» **Description of the task**
Start at the line with "-- and taking" in the records below, stop at the line with "-- shared input", and return every line in that span exactly, the two end lines included.

*** Material to process ***

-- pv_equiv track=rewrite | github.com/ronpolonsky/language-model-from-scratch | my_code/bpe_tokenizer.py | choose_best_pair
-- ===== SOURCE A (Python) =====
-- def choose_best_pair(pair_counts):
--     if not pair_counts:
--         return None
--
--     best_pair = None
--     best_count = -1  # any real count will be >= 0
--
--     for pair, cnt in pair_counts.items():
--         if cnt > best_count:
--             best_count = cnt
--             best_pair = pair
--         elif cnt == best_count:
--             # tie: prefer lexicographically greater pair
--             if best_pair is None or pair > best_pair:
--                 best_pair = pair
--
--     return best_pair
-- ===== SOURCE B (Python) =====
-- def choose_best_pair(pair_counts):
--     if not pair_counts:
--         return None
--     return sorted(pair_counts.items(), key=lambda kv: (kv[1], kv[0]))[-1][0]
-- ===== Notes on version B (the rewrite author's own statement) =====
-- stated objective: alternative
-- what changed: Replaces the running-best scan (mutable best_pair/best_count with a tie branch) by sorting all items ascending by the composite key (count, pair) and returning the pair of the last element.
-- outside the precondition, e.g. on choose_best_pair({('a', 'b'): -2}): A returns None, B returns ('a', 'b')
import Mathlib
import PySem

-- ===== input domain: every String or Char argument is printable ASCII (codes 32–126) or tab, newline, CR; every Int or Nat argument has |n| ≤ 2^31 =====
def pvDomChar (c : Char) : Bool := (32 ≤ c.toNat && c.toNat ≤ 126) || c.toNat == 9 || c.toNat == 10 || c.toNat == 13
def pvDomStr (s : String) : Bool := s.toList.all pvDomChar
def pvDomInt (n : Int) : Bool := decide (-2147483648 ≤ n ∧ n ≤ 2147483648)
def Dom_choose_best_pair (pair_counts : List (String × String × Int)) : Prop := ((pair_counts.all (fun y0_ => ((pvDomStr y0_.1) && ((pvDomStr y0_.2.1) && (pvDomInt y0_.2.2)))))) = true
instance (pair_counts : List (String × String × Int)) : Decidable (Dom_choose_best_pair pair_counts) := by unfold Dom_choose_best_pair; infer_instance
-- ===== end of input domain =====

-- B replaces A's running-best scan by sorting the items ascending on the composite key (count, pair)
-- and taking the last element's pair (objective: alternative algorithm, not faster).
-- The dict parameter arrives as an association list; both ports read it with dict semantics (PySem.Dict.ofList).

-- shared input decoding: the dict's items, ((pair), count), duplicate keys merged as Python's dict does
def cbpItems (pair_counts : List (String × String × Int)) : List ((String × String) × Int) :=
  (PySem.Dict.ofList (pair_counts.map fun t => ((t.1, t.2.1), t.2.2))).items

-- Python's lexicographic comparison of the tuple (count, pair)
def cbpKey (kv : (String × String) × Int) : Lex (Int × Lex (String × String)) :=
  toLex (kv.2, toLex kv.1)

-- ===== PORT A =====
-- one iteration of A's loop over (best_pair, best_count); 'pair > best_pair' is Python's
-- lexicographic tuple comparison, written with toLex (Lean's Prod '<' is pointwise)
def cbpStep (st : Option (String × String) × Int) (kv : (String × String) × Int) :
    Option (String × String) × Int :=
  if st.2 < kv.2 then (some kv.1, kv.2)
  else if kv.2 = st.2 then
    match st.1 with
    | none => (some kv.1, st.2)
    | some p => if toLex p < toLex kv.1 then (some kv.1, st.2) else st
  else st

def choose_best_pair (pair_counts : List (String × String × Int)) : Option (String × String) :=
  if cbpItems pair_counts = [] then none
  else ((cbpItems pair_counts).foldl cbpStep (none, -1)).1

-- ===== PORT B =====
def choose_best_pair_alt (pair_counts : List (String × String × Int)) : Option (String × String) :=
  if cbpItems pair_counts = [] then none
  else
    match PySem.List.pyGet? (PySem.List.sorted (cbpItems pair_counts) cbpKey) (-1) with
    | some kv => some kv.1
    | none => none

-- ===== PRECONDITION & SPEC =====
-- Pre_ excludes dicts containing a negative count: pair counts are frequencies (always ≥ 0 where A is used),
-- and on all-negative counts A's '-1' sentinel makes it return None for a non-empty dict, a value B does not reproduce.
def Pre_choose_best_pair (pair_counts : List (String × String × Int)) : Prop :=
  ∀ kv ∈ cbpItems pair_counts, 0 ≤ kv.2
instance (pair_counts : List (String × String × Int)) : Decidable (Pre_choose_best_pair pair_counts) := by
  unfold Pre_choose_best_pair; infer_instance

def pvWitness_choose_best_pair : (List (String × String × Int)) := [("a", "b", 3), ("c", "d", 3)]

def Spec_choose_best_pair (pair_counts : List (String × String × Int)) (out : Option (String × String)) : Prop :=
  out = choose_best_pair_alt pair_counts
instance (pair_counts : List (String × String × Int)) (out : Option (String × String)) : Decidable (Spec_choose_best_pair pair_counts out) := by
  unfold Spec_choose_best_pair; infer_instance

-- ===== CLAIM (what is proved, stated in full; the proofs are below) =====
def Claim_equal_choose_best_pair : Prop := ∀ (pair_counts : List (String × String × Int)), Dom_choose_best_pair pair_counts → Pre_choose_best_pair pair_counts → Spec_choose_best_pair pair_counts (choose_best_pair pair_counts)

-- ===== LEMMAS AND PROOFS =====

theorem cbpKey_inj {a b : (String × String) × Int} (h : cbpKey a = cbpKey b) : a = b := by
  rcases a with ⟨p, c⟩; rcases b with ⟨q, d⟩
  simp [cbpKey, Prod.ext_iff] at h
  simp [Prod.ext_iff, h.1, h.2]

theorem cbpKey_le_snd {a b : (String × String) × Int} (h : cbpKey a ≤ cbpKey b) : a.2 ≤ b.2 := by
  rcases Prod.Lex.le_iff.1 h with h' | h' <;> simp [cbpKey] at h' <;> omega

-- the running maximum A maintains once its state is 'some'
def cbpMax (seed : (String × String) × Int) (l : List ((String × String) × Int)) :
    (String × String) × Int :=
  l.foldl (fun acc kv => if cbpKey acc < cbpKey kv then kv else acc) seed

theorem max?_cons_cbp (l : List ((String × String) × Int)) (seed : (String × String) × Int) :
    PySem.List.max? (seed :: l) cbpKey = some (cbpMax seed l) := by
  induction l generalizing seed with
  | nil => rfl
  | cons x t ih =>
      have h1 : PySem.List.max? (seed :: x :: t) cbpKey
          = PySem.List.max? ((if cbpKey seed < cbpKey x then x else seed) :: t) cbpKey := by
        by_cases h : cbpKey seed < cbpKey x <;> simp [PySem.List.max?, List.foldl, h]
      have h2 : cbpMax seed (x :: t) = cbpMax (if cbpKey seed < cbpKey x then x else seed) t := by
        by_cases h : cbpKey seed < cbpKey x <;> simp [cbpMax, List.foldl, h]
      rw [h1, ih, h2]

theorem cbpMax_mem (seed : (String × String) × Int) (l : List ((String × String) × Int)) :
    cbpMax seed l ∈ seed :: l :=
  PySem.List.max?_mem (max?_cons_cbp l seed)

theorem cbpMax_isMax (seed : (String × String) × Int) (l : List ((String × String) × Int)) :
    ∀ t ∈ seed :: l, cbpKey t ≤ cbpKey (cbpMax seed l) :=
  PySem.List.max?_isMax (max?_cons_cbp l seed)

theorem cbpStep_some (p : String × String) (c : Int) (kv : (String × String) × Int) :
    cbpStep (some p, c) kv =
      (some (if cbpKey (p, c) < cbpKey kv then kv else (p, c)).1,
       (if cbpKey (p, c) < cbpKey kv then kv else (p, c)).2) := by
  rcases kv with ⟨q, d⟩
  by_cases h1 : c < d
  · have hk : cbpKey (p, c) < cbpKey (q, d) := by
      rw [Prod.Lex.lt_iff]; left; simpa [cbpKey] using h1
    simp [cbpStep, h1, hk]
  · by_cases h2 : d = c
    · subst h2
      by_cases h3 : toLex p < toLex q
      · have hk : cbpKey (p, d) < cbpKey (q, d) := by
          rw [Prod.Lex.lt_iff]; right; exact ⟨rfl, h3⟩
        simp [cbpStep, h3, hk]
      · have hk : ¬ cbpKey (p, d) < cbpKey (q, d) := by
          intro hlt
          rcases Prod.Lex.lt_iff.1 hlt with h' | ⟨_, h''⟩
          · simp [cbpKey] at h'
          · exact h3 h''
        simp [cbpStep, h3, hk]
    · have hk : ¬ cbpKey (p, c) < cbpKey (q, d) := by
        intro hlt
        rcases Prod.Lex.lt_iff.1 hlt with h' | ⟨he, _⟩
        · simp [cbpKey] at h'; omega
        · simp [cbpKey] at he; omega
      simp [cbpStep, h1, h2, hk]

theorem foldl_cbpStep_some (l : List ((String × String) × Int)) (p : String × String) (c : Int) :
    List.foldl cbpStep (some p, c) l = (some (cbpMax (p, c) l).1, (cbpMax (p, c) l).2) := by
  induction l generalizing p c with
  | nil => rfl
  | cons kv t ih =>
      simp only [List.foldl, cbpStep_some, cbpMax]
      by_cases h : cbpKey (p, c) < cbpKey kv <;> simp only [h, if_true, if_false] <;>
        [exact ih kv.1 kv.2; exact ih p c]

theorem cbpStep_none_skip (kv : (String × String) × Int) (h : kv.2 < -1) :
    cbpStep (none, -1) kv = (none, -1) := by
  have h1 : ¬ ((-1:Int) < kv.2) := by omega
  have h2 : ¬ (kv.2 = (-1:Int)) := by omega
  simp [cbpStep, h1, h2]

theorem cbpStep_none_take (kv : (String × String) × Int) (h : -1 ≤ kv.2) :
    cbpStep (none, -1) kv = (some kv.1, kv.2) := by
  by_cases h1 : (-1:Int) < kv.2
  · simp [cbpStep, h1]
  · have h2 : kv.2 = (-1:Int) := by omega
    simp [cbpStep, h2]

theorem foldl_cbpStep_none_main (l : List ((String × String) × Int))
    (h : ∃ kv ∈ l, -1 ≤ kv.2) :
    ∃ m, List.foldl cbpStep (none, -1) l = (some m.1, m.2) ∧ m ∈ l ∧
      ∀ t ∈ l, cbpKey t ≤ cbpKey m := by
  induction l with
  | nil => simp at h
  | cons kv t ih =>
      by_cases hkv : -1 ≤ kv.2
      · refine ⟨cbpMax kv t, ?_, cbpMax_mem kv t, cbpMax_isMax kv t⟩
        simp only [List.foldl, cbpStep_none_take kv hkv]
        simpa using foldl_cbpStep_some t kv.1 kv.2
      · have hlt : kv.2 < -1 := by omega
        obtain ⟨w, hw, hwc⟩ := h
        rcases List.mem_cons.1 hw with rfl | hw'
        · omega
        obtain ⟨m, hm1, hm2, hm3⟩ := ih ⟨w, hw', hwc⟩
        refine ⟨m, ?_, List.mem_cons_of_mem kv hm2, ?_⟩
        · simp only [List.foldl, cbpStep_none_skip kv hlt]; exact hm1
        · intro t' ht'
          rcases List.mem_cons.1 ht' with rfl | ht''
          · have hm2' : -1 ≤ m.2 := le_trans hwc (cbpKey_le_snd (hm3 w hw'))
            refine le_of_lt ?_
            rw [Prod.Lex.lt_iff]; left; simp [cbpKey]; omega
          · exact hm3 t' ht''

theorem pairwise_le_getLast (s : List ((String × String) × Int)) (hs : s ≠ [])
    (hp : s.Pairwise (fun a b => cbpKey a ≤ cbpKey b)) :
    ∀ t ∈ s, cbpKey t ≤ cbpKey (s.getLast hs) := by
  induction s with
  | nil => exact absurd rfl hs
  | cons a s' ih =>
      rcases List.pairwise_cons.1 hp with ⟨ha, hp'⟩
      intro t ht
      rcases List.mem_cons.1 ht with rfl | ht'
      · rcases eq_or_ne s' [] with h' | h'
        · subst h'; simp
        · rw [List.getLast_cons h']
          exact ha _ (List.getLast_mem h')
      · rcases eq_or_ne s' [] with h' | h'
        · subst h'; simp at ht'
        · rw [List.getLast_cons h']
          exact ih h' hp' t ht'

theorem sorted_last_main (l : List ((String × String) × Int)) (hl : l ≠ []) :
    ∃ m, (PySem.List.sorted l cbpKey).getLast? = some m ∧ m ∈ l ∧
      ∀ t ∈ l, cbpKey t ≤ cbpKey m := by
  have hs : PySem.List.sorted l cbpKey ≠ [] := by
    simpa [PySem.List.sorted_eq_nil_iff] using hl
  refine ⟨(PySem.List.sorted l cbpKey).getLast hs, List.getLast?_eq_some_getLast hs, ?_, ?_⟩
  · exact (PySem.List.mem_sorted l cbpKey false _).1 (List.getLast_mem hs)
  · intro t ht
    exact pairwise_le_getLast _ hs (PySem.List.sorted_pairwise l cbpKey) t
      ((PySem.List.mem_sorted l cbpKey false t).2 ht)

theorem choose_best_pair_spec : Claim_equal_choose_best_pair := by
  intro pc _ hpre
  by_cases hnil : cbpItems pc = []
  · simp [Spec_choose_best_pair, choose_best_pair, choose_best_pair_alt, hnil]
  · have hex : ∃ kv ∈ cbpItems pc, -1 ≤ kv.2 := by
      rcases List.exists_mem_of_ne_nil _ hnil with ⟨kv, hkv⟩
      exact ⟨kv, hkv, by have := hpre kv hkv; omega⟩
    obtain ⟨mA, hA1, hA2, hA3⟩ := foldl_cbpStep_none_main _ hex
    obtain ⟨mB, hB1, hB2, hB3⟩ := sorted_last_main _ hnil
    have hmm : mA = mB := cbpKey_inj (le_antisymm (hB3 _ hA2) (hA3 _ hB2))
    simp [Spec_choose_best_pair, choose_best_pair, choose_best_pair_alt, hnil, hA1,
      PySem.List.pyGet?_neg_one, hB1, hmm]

***

» **Task response**
-- and taking the last element's pair (objective: alternative algorithm, not faster).
-- The dict parameter arrives as an association list; both ports read it with dict semantics (PySem.Dict.ofList).

-- shared input decoding: the dict's items, ((pair), count), duplicate keys merged as Python's dict does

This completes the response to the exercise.